What lines of the data include the string "single"? Copy them all.
***** Input for this task *****
-- pv_equiv track=rewrite | github.com/jejellyroll-fr/fpdb-3 | pyfpdb/DerivedStats.py | noBetsBefore
-- ===== SOURCE A (Python) =====
-- def noBetsBefore(actions, street, player):
--     """
--     Returns True if there were no bets before the specified player's turn, False otherwise.
--
--     Parameters:
--     actions (list): The list of actions taken during the game.
--     street (str): The current street of the game.
--     player (int): The player for whom we want to check if there were no bets before their turn.
--
--     Returns:
--     bool: True if there were no bets before the specified player's turn, False otherwise.
--     """
--     noBetsBefore = False
--
--     # Loop through each action in the current street
--     for act in actions[street]:
--         # Must test for player first in case they are UTG
--         if act[0] == player:
--             noBetsBefore = True
--             break
--         # If a bet, raise, or completion is made, then there were bets before the specified player's turn
--         if act[1] in ('bets', 'raises', 'completes'):
--             break
--
--     return noBetsBefore
-- ===== SOURCE B (Python) =====
-- def noBetsBefore(actions, street, player):
--     acts = actions[street]
--     firstPlayer = next((i for i, act in enumerate(acts) if act[0] == player), None)
--     if firstPlayer is None:
--         return False
--     firstBet = next((i for i, act in enumerate(acts)
--                      if act[1] in ('bets', 'raises', 'completes')), None)
--     return firstBet is None or firstPlayer <= firstBet
-- ===== Notes on version B (the rewrite author's own statement) =====
-- stated objective: alternative
-- what changed: Replaces A's single break-driven scan carrying a flag with an index-based decomposition: find the index of the player's first action and of the first bet/raise/complete, then compare the two indices.
import Mathlib
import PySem

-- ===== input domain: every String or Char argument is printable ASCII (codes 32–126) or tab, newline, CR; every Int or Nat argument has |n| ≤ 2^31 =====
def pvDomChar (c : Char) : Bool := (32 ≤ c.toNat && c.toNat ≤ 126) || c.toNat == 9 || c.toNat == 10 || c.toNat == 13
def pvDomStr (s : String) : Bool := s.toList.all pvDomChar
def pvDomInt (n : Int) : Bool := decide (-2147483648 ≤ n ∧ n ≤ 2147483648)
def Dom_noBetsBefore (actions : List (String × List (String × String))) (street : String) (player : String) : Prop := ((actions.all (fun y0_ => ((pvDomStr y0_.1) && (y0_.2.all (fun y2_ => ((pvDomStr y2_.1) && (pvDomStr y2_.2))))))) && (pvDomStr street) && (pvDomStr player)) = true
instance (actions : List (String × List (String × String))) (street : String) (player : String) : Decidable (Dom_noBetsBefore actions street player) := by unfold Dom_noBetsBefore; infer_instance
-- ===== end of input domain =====

-- ===== PORT A =====
-- A: single scan with a break-driven flag; actions[street] = first-match lookup (KeyError excluded by Pre_).
def noBetsBeforeLoopA (player : String) : List (String × String) → Bool
  | [] => false
  | act :: rest =>
    if act.1 == player then true
    else if act.2 == "bets" || act.2 == "raises" || act.2 == "completes" then false
    else noBetsBeforeLoopA player rest

def noBetsBefore (actions : List (String × List (String × String))) (street : String) (player : String) : Bool :=
  match (PySem.Dict.mk actions).get? street with
  | some acts => noBetsBeforeLoopA player acts
  | none => false  -- unreachable under Pre_ (Python raises KeyError)

-- ===== PORT B =====
-- B: two index finds (next/enumerate in Source B), then compare the indices.
def noBetsBefore_alt (actions : List (String × List (String × String))) (street : String) (player : String) : Bool :=
  match (PySem.Dict.mk actions).get? street with
  | none => false  -- unreachable under Pre_ (Python raises KeyError)
  | some acts =>
    match acts.findIdx? (fun act => act.1 == player) with
    | none => false
    | some fp =>
      match acts.findIdx? (fun act => act.2 == "bets" || act.2 == "raises" || act.2 == "completes") with
      | none => true
      | some fb => decide (fp ≤ fb)

-- ===== PRECONDITION & SPEC =====
-- Pre_ excludes exactly the inputs where Python A raises KeyError: street must be a key of actions.
def Pre_noBetsBefore (actions : List (String × List (String × String))) (street : String) (player : String) : Prop :=
  street ∈ actions.map Prod.fst
instance (actions : List (String × List (String × String))) (street : String) (player : String) : Decidable (Pre_noBetsBefore actions street player) := by unfold Pre_noBetsBefore; infer_instance

def pvWitness_noBetsBefore : (List (String × List (String × String))) × String × String :=
  ([("flop", [("p1", "checks"), ("p2", "bets")])], "flop", "p2")

def Spec_noBetsBefore (actions : List (String × List (String × String))) (street : String) (player : String) (out : Bool) : Prop := out = noBetsBefore_alt actions street player
instance (actions : List (String × List (String × String))) (street : String) (player : String) (out : Bool) : Decidable (Spec_noBetsBefore actions street player out) := by unfold Spec_noBetsBefore; infer_instance

-- ===== CLAIM (what is proved, stated in full; the proofs are below) =====
def Claim_equal_noBetsBefore : Prop := ∀ (actions : List (String × List (String × String))) (street : String) (player : String), Dom_noBetsBefore actions street player → Pre_noBetsBefore actions street player → Spec_noBetsBefore actions street player (noBetsBefore actions street player)

-- ===== LEMMAS AND PROOFS =====
def altCore (player : String) (acts : List (String × String)) : Bool :=
  match acts.findIdx? (fun act => act.1 == player) with
  | none => false
  | some fp =>
    match acts.findIdx? (fun act => act.2 == "bets" || act.2 == "raises" || act.2 == "completes") with
    | none => true
    | some fb => decide (fp ≤ fb)

theorem loopA_eq_altCore (player : String) (acts : List (String × String)) :
    noBetsBeforeLoopA player acts = altCore player acts := by
  induction acts with
  | nil => rfl
  | cons act rest ih =>
    simp only [noBetsBeforeLoopA, altCore, List.findIdx?_cons]
    by_cases hp : (act.1 == player) = true
    · simp [hp]
      cases h : List.findIdx? (fun a => a.2 == "bets" || a.2 == "raises" || a.2 == "completes") rest <;>
        simp [h] <;> split <;> simp
    · by_cases hb : (act.2 == "bets" || act.2 == "raises" || act.2 == "completes") = true
      · simp [hp, hb]
        cases h : List.findIdx? (fun a => a.1 == player) rest <;> simp
      · simp only [hp, hb, if_neg, Bool.false_eq_true, not_false_eq_true]
        rw [ih]
        simp only [altCore]
        cases h1 : List.findIdx? (fun a => a.1 == player) rest <;>
          cases h2 : List.findIdx? (fun a => a.2 == "bets" || a.2 == "raises" || a.2 == "completes") rest <;>
          simp

-- ===== VERDICT (by name: the statement is the Claim_ definition above) =====
theorem noBetsBefore_spec : Claim_equal_noBetsBefore := by
  intro actions street player _ _
  unfold Spec_noBetsBefore noBetsBefore noBetsBefore_alt
  cases h : (PySem.Dict.mk actions).get? street with
  | none => rfl
  | some acts => exact loopA_eq_altCore player acts
theorem stepA_spec (orig : List Bool) (tol : Int) (m : Nat) (r : List Bool)
    (hm : m < orig.length) (hlen : r.length = orig.length)
    (hr : r.getD m false = orig.getD m false) :
    (stepA orig tol r ((m : Nat) : Int)).length = orig.length ∧
    ∀ k : Nat, (stepA orig tol r ((m : Nat) : Int)).getD k false =
      if k = m then specVal orig tol m else r.getD k false := by
  have hmr : m < r.length := by omega
  have hget : PySem.List.pyGetD r ((m : Nat) : Int) true = r.getD m false := by
    rw [PySem.List.pyGetD_natCast, List.getD_eq_getElem _ _ hmr, List.getD_eq_getElem _ _ hmr]
  unfold stepA
  by_cases horig : orig.getD m false = true
  · rw [if_neg (by rw [hget, hr, horig]; simp)]
    refine ⟨hlen, fun k => ?_⟩
    split_ifs with hk
    · subst hk
      rw [hr, horig]
      unfold specVal
      rw [horig]
      simp
    · rfl
  · have horig' : orig.getD m false = false := by simpa using horig
    rw [if_pos (by rw [hget, hr, horig'])]
    have hspec1 : specVal orig tol m =
        ((decide (0 < m) && orig.getD (m - 1) false) ||
          (PySem.List.pyRange (-tol + 1) tol 1).any (fun j =>
            decide (((m : Int) + j ≥ 0) ∧ ((m : Int) + j < (orig.length : Int)) ∧
              PySem.List.pyGetD orig ((m : Int) + j) false = true))) := by
      unfold specVal
      rw [horig']
      simp
    by_cases h2 : ((m : Nat) : Int) > 0 ∧ PySem.List.pyGetD orig (((m : Nat) : Int) - 1) false = true
    · rw [if_pos h2]
      have hm0 : 0 < m := by exact_mod_cast h2.1
      have hcast : ((m : Nat) : Int) - 1 = ((m - 1 : Nat) : Int) := by omega
      have h2' : orig.getD (m - 1) false = true := by
        have := h2.2
        rw [hcast, PySem.List.pyGetD_natCast] at this
        exact this
      have hspec : specVal orig tol m = true := by
        rw [hspec1, h2', decide_eq_true hm0]
        simp
      rw [PySem.List.pySetD_natCast]
      refine ⟨by simpa using hlen, fun k => ?_⟩
      rw [set_getD r m k true hmr, hspec]
    · rw [if_neg h2]
      rw [innerA orig _ (by positivity) _ r hlen]
      have h2f : (decide (0 < m) && orig.getD (m - 1) false) = false := by
        by_cases hm0 : 0 < m
        · have hcast : ((m : Nat) : Int) - 1 = ((m - 1 : Nat) : Int) := by omega
          have : ¬ PySem.List.pyGetD orig (((m : Nat) : Int) - 1) false = true := by
            intro hx; exact h2 ⟨by exact_mod_cast hm0, hx⟩
          rw [hcast, PySem.List.pyGetD_natCast] at this
          have hx : orig.getD (m - 1) false = false := by simpa using this
          rw [List.getD_eq_getElem?_getD] at hx
          simp [hx]
        · simp [hm0]
      have hspec : specVal orig tol m =
          (PySem.List.pyRange (-tol + 1) tol 1).any (fun j =>
            decide (((m : Int) + j ≥ 0) ∧ ((m : Int) + j < (orig.length : Int)) ∧
              PySem.List.pyGetD orig ((m : Int) + j) false = true)) := by
        rw [hspec1, h2f]
        simp
      split_ifs with hany
      · rw [PySem.List.pySetD_natCast]
        refine ⟨by simpa using hlen, fun k => ?_⟩
        rw [set_getD r m k true hmr, hspec, hany]
      · refine ⟨hlen, fun k => ?_⟩
        split_ifs with hk
        · subst hk
          rw [hspec, hr, horig']
          exact (Bool.eq_false_iff.mpr hany).symm
        · rfl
*****
*Result below*
-- what changed: Replaces A's single break-driven scan carrying a flag with an index-based decomposition: find the index of the player's first action and of the first bet/raise/complete, then compare the two indices.
-- A: single scan with a break-driven flag; actions[street] = first-match lookup (KeyError excluded by Pre_).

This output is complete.